**Data records:**
+ + + + +
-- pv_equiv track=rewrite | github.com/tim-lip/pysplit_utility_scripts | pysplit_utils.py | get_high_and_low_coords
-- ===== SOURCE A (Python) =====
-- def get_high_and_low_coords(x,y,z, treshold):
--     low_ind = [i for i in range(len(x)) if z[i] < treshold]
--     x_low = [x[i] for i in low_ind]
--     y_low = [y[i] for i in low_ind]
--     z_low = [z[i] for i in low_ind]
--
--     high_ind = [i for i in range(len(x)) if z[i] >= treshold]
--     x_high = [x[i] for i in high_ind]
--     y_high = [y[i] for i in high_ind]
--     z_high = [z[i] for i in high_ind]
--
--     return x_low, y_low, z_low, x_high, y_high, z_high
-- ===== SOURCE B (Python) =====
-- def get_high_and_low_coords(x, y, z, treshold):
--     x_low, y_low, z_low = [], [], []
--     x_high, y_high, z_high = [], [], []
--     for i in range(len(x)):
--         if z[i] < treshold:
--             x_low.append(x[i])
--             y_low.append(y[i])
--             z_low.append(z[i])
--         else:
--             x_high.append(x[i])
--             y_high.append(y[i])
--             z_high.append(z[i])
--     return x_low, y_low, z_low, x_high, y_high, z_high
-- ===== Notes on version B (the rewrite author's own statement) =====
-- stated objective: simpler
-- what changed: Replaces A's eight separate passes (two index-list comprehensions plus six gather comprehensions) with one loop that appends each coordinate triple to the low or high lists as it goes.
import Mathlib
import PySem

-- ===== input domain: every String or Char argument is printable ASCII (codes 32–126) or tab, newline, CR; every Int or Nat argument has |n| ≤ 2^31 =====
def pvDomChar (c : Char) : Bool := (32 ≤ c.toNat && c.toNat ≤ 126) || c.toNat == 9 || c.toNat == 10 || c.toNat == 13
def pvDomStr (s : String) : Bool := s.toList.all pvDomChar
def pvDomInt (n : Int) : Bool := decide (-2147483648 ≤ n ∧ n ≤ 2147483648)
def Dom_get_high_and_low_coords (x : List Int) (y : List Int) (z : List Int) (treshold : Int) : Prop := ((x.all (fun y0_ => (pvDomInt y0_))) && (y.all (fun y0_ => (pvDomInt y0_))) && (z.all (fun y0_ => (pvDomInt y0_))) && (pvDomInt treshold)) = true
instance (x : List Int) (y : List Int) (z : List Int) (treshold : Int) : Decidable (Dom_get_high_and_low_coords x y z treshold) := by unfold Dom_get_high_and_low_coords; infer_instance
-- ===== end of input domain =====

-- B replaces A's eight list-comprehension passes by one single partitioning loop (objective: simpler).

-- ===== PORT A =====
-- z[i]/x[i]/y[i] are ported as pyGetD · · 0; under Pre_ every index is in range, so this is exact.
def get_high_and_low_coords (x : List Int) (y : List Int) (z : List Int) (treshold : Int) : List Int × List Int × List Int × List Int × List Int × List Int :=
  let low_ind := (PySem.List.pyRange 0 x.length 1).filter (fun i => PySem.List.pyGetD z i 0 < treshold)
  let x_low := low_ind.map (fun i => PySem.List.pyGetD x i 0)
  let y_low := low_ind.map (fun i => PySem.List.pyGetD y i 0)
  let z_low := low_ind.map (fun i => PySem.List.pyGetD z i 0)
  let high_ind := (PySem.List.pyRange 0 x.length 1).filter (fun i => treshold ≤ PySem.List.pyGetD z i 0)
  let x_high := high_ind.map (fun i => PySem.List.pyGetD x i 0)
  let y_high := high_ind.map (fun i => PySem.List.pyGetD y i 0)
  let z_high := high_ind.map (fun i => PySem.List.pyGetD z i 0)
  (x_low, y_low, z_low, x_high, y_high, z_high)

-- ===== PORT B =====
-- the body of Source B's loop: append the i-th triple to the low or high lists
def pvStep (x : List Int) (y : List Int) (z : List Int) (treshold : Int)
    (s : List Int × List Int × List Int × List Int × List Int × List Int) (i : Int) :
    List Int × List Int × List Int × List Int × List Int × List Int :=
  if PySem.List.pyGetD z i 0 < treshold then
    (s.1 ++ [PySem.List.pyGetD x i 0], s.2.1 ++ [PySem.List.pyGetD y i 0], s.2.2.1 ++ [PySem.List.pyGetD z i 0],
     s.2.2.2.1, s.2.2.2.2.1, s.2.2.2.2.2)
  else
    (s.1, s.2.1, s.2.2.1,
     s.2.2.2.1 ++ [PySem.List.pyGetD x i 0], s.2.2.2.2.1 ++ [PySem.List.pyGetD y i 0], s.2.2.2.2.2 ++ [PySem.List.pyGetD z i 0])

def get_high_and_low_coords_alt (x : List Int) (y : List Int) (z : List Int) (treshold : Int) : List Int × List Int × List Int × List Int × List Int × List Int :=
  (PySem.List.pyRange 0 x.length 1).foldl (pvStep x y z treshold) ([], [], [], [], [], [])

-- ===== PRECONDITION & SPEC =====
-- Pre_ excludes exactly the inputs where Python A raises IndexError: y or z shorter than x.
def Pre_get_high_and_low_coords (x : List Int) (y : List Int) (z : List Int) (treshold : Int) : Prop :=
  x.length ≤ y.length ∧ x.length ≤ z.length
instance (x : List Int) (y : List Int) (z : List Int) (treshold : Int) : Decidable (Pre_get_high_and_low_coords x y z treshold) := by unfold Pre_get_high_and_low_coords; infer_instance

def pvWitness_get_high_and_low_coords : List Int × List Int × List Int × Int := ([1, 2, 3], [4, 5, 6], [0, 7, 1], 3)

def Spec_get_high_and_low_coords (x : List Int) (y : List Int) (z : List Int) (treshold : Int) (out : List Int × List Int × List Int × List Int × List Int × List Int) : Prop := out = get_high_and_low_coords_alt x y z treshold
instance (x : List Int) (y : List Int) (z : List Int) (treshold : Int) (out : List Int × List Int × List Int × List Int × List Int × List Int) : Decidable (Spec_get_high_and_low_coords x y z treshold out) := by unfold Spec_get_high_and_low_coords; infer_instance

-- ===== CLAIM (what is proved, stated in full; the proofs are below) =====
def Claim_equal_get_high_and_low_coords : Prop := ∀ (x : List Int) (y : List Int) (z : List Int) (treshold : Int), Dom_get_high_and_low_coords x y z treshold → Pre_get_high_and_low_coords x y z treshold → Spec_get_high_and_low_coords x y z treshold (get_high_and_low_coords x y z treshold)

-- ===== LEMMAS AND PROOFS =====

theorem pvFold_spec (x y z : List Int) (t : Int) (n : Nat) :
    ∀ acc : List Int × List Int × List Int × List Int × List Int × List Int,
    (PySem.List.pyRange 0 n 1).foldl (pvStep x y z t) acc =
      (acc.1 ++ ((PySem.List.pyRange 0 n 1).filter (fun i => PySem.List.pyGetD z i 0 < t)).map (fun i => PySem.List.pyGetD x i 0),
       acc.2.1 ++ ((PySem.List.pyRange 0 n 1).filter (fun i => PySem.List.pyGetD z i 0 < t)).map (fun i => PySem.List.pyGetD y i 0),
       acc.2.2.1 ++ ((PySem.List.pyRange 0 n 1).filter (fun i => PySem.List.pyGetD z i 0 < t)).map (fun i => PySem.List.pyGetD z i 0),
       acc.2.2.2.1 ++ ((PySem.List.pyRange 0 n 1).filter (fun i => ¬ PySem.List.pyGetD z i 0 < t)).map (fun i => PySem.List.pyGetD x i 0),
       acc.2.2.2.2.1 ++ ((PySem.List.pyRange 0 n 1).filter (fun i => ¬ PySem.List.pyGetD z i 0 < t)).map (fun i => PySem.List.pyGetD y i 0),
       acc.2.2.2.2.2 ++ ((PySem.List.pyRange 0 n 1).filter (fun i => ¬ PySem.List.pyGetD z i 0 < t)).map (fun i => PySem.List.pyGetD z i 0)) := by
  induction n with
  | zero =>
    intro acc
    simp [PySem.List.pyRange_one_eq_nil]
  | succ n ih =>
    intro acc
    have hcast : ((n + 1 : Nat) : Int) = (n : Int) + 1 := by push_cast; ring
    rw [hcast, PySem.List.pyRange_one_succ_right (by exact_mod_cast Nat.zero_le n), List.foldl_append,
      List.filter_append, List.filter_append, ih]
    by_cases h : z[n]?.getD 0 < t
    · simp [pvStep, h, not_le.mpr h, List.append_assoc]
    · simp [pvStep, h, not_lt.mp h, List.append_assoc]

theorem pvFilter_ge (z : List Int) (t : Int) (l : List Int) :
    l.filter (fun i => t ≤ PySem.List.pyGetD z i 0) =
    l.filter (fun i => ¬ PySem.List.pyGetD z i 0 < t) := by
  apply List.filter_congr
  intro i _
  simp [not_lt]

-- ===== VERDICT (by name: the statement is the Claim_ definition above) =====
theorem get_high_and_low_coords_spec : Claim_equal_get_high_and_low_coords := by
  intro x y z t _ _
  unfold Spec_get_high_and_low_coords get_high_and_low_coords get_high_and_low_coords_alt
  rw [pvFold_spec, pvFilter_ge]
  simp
+ + + + +
**Exercise:** Starting at the line that has "-- ===== CLAIM" and ending at the line that has "acc : List Int", please write out the lines above exactly, leaving out all others.

**Result for this exercise:**
-- ===== CLAIM (what is proved, stated in full; the proofs are below) =====
def Claim_equal_get_high_and_low_coords : Prop := ∀ (x : List Int) (y : List Int) (z : List Int) (treshold : Int), Dom_get_high_and_low_coords x y z treshold → Pre_get_high_and_low_coords x y z treshold → Spec_get_high_and_low_coords x y z treshold (get_high_and_low_coords x y z treshold)

-- ===== LEMMAS AND PROOFS =====

theorem pvFold_spec (x y z : List Int) (t : Int) (n : Nat) :
    ∀ acc : List Int × List Int × List Int × List Int × List Int × List Int,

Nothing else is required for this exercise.